In terms of improving multispecies representation, widening the terms of appointment to the Committee would allow complimentary and contradictory perspectives, including better multi-species representation within the decision-making processes as an example of the sort of deliberative, institutionalised multi-species justice advocated by Celermajar and others12. This might take the form of an advocate for more than human stakeholders as a standing member of the Committee, akin to the advocacy provided by the Birrarung Council on behalf of the Birrarung Yarra River in Melbourne, Australia42. We suggest that achieving MSJ is predicated on ensuring more diverse representation and, in the practice of this, in attending to who decides what belongs is a small first step. While much of the MSJ literature has considered theoretical and conceptual problems, including the important concern about not replicating past injustices, especially in relation to silencing minority voices (particularly Indigenous voices, see for example13,14,15,18) our concern is more pragmatic as we reflect on how existing regulatory and policy settings can be re-drafted with more inclusivity in mind. Inclusive conservation in contested UGBSs requires a more critical and thoughtful approach and, in this one example, movement towards wider expertise/perspectives in the appointment of Committee membership is warranted. Legislation can be changed. Making the committee membership less restrictive in the Act opens opportunities for better recognition of a range of interests. Many more voices could, or should, be heard, including potentially the voices of plants and animals of the present (through their representatives) and of the past through, for example, integration of historical ecology29, palaeo-ecological data and the broader environmental and earth sciences30,43,44,45,46,47,48,49. Legislative change (specifically, to Division 7 Part 4, section 3 (a – i) of the Act) might enable more diverse perspectives including representatives of more-than-human stakeholders, that may facilitate the institutionalisation of MSJ concerns and better (more just) outcomes in UGBS. The potential to improve representation in decision-making processes is vital for UGBS managers in steps towards incorporating multispecies considerations. It will not be easy, but the first step is opening up the chance to be heard.

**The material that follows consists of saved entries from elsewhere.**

-- pv_equiv track=rewrite | github.com/nuttastic123/misc_python | coins.py | flip_coins
-- ===== SOURCE A (Python) =====
-- def flip_coins(num_coins):
--     coins = ['heads'] * num_coins
--
--     for i in range(num_coins):
--         if (i + 1) % 2 == 0:
--             coins[i] = 'tails' if coins[i] == 'heads' else 'heads'
--
--         if (i + 1) % 3 == 0:
--             coins[i] = 'tails' if coins[i] == 'heads' else 'heads'
--
--     return coins
-- ===== SOURCE B (Python) =====
-- _PATTERN = ['heads', 'tails', 'tails', 'tails', 'heads', 'heads']
--
--
-- def flip_coins(num_coins):
--     # Final states repeat with period lcm(2,3)=6: read them off a fixed table.
--     return [_PATTERN[i % 6] for i in range(num_coins)]
-- ===== Notes on version B (the rewrite author's own statement) =====
-- stated objective: simpler
-- what changed: Replaces the per-coin double-toggle simulation over a mutable list with a direct lookup in a precomputed period-6 table of final states.
import Mathlib
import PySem

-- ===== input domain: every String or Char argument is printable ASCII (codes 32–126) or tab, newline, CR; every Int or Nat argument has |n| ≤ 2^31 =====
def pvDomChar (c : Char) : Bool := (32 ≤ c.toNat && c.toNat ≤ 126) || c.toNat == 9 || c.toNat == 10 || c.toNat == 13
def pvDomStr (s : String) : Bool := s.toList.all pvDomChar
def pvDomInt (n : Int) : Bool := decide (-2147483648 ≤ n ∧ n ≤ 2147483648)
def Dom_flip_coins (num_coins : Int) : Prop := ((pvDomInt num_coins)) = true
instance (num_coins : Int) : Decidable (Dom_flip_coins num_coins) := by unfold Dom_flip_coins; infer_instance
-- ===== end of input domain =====

-- B replaces A's per-coin double-toggle simulation with a lookup in a precomputed period-6 table (simpler).

-- ===== PORT A =====
-- 'tails' if coins[i] == 'heads' else 'heads'
def pvToggle (s : String) : String := if s == "heads" then "tails" else "heads"

-- one iteration of A's loop body; coins[i] is in range whenever A reads it,
-- so the .getD default is never observed
def flip_coins_step (coins : List String) (i : Int) : List String :=
  let coins := if PySem.Int.mod (i + 1) 2 == 0
    then coins.set i.toNat (pvToggle (PySem.List.pyGetD coins i "heads"))
    else coins
  if PySem.Int.mod (i + 1) 3 == 0
    then coins.set i.toNat (pvToggle (PySem.List.pyGetD coins i "heads"))
    else coins

def flip_coins (num_coins : Int) : List String :=
  (PySem.List.pyRange 0 num_coins 1).foldl flip_coins_step
    (List.replicate num_coins.toNat "heads")

-- ===== PORT B =====
def pvPattern : List String := ["heads", "tails", "tails", "tails", "heads", "heads"]

def flip_coins_alt (num_coins : Int) : List String :=
  (PySem.List.pyRange 0 num_coins 1).map
    (fun i => pvPattern.getD (PySem.Int.mod i 6).toNat "heads")

-- ===== PRECONDITION & SPEC =====
def Spec_flip_coins (num_coins : Int) (out : List String) : Prop := out = flip_coins_alt num_coins
instance (num_coins : Int) (out : List String) : Decidable (Spec_flip_coins num_coins out) := by unfold Spec_flip_coins; infer_instance

-- ===== CLAIM (what is proved, stated in full; the proofs are below) =====
def Claim_equal_flip_coins : Prop := ∀ (num_coins : Int), Dom_flip_coins num_coins → Spec_flip_coins num_coins (flip_coins num_coins)

-- ===== LEMMAS AND PROOFS =====

-- the value A's loop body produces at index i, starting from "heads"
def pvCell (i : Int) : String :=
  let s := if PySem.Int.mod (i + 1) 2 == 0 then pvToggle "heads" else "heads"
  if PySem.Int.mod (i + 1) 3 == 0 then pvToggle s else s

lemma pvCell_eq_pattern (n : ℕ) :
    pvCell (n : Int) = pvPattern.getD (PySem.Int.mod (n : Int) 6).toNat "heads" := by
  have h2 : PySem.Int.mod ((n : Int) + 1) 2 = ((n + 1) % 2 : ℕ) := by
    exact_mod_cast PySem.Int.mod_natCast (n + 1) 2
  have h3 : PySem.Int.mod ((n : Int) + 1) 3 = ((n + 1) % 3 : ℕ) := by
    exact_mod_cast PySem.Int.mod_natCast (n + 1) 3
  have h6 : PySem.Int.mod (n : Int) 6 = ((n % 6 : ℕ) : Int) := PySem.Int.mod_natCast n 6
  have e2 : (n + 1) % 2 = (n % 6 + 1) % 2 := by omega
  have e3 : (n + 1) % 3 = (n % 6 + 1) % 3 := by omega
  rw [pvCell, h2, h3, h6, e2, e3]
  have hr : n % 6 < 6 := Nat.mod_lt n (by omega)
  set r := n % 6 with hrdef
  clear_value r
  interval_cases r <;> decide

lemma flip_coins_step_split (n m : ℕ) (hm : n < m) (done : List String)
    (hlen : done.length = n) :
    flip_coins_step (done ++ List.replicate (m - n) "heads") (n : Int)
      = (done ++ [pvCell (n : Int)]) ++ List.replicate (m - (n + 1)) "heads" := by
  have hrep : List.replicate (m - n) "heads" = "heads" :: List.replicate (m - (n + 1)) "heads" := by
    have : m - n = (m - (n + 1)) + 1 := by omega
    rw [this, List.replicate_succ]
  have hget : ∀ v : String,
      PySem.List.pyGetD (done ++ v :: List.replicate (m - (n + 1)) "heads") (n : Int) "heads" = v := by
    intro v
    rw [PySem.List.pyGetD_natCast]
    rw [List.getD_eq_getElem?_getD, List.getElem?_append_right (by omega)]
    simp [hlen]
  have hset : ∀ v w : String,
      (done ++ v :: List.replicate (m - (n + 1)) "heads").set n w
        = done ++ w :: List.replicate (m - (n + 1)) "heads" := by
    intro v w
    rw [List.set_append_right _ _ (by omega), hlen]
    simp
  rw [hrep, flip_coins_step, pvCell]
  have hn : (n : Int).toNat = n := Int.toNat_natCast n
  by_cases h2 : PySem.Int.mod ((n : Int) + 1) 2 == 0 <;>
    by_cases h3 : PySem.Int.mod ((n : Int) + 1) 3 == 0 <;>
      simp only [h2, h3, if_true, if_false, hn, hget, hset, Bool.false_eq_true,
        List.append_assoc, List.cons_append, List.nil_append]

lemma flip_coins_fold (m : ℕ) : ∀ n : ℕ, n ≤ m →
    (PySem.List.pyRange 0 (n : Int) 1).foldl flip_coins_step (List.replicate m "heads")
      = ((PySem.List.pyRange 0 (n : Int) 1).map
          (fun i => pvPattern.getD (PySem.Int.mod i 6).toNat "heads"))
        ++ List.replicate (m - n) "heads" := by
  intro n
  induction n with
  | zero => simp [PySem.List.pyRange_one_eq_nil]
  | succ k ih =>
    intro hk
    have hsplit : PySem.List.pyRange 0 ((k : Int) + 1) 1
        = PySem.List.pyRange 0 (k : Int) 1 ++ [(k : Int)] :=
      PySem.List.pyRange_one_succ_right (by omega)
    have hcast : ((k + 1 : ℕ) : Int) = (k : Int) + 1 := by push_cast; ring
    rw [hcast, hsplit, List.foldl_append, ih (by omega), List.map_append]
    have hlen : ((PySem.List.pyRange 0 (k : Int) 1).map
        (fun i => pvPattern.getD (PySem.Int.mod i 6).toNat "heads")).length = k := by
      simp [PySem.List.length_pyRange_one]
    simp only [List.foldl_cons, List.foldl_nil]
    rw [flip_coins_step_split k m (by omega) _ hlen, pvCell_eq_pattern]
    simp

-- ===== VERDICT (by name: the statement is the Claim_ definition above) =====
theorem flip_coins_spec : Claim_equal_flip_coins := by
  intro n _
  unfold Spec_flip_coins flip_coins flip_coins_alt
  rcases le_or_gt n 0 with h | h
  · rw [PySem.List.pyRange_one_eq_nil h]
    simp [Int.toNat_of_nonpos h]
  · obtain ⟨k, rfl⟩ : ∃ k : ℕ, n = (k : Int) := ⟨n.toNat, (Int.toNat_of_nonneg h.le).symm⟩
    rw [Int.toNat_natCast]
    rw [flip_coins_fold k k le_rfl]
    simp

In this section we are pointing out that potential multi-species representation in decision making process is stifled by the Act, which emphasises one particular form of scientific knowledge and valuation in decision making. Once listed under the Act following recommendations from the Committee, those species/communities are protected by law and all subordinate policy that relates to them must conform to this. In this way, some species or communities are permitted to remain, while others are actively excluded or prevented, reinforcing a particular perspective or narrative about what belongs in highly modified UGBS. A collateral outcome of this phenomenon is to ‘freeze’ urban ecologies and to prevent successional change toward, for example, novel or hybrid ecosystems that might be more resilient to climate change50. It is well established that governance arrangements can engender a ‘regulatory sclerosis’ that can compromise adaptive responses to disruption or shock51,52,53. In this highly contested, modified and urbanised setting, we further argue that vegetation communities with a long history in situ are potentially more resilient than those that have been identified by the Committee because they have persisted through natural and anthropogenic perturbation for thousands of years and are better able to tolerate future change in those locations. This century of disruption is making urban renewal toward a more-resilient state both necessary and desirable. One way of unpacking what belongs where is to turn to the past. Long-term historical ecologies are called for44,45,46,47,48,49. In the next section we expose how the Committee can work to freeze UGBS through nomination and listing processes that do not take adequate account of environmental histories.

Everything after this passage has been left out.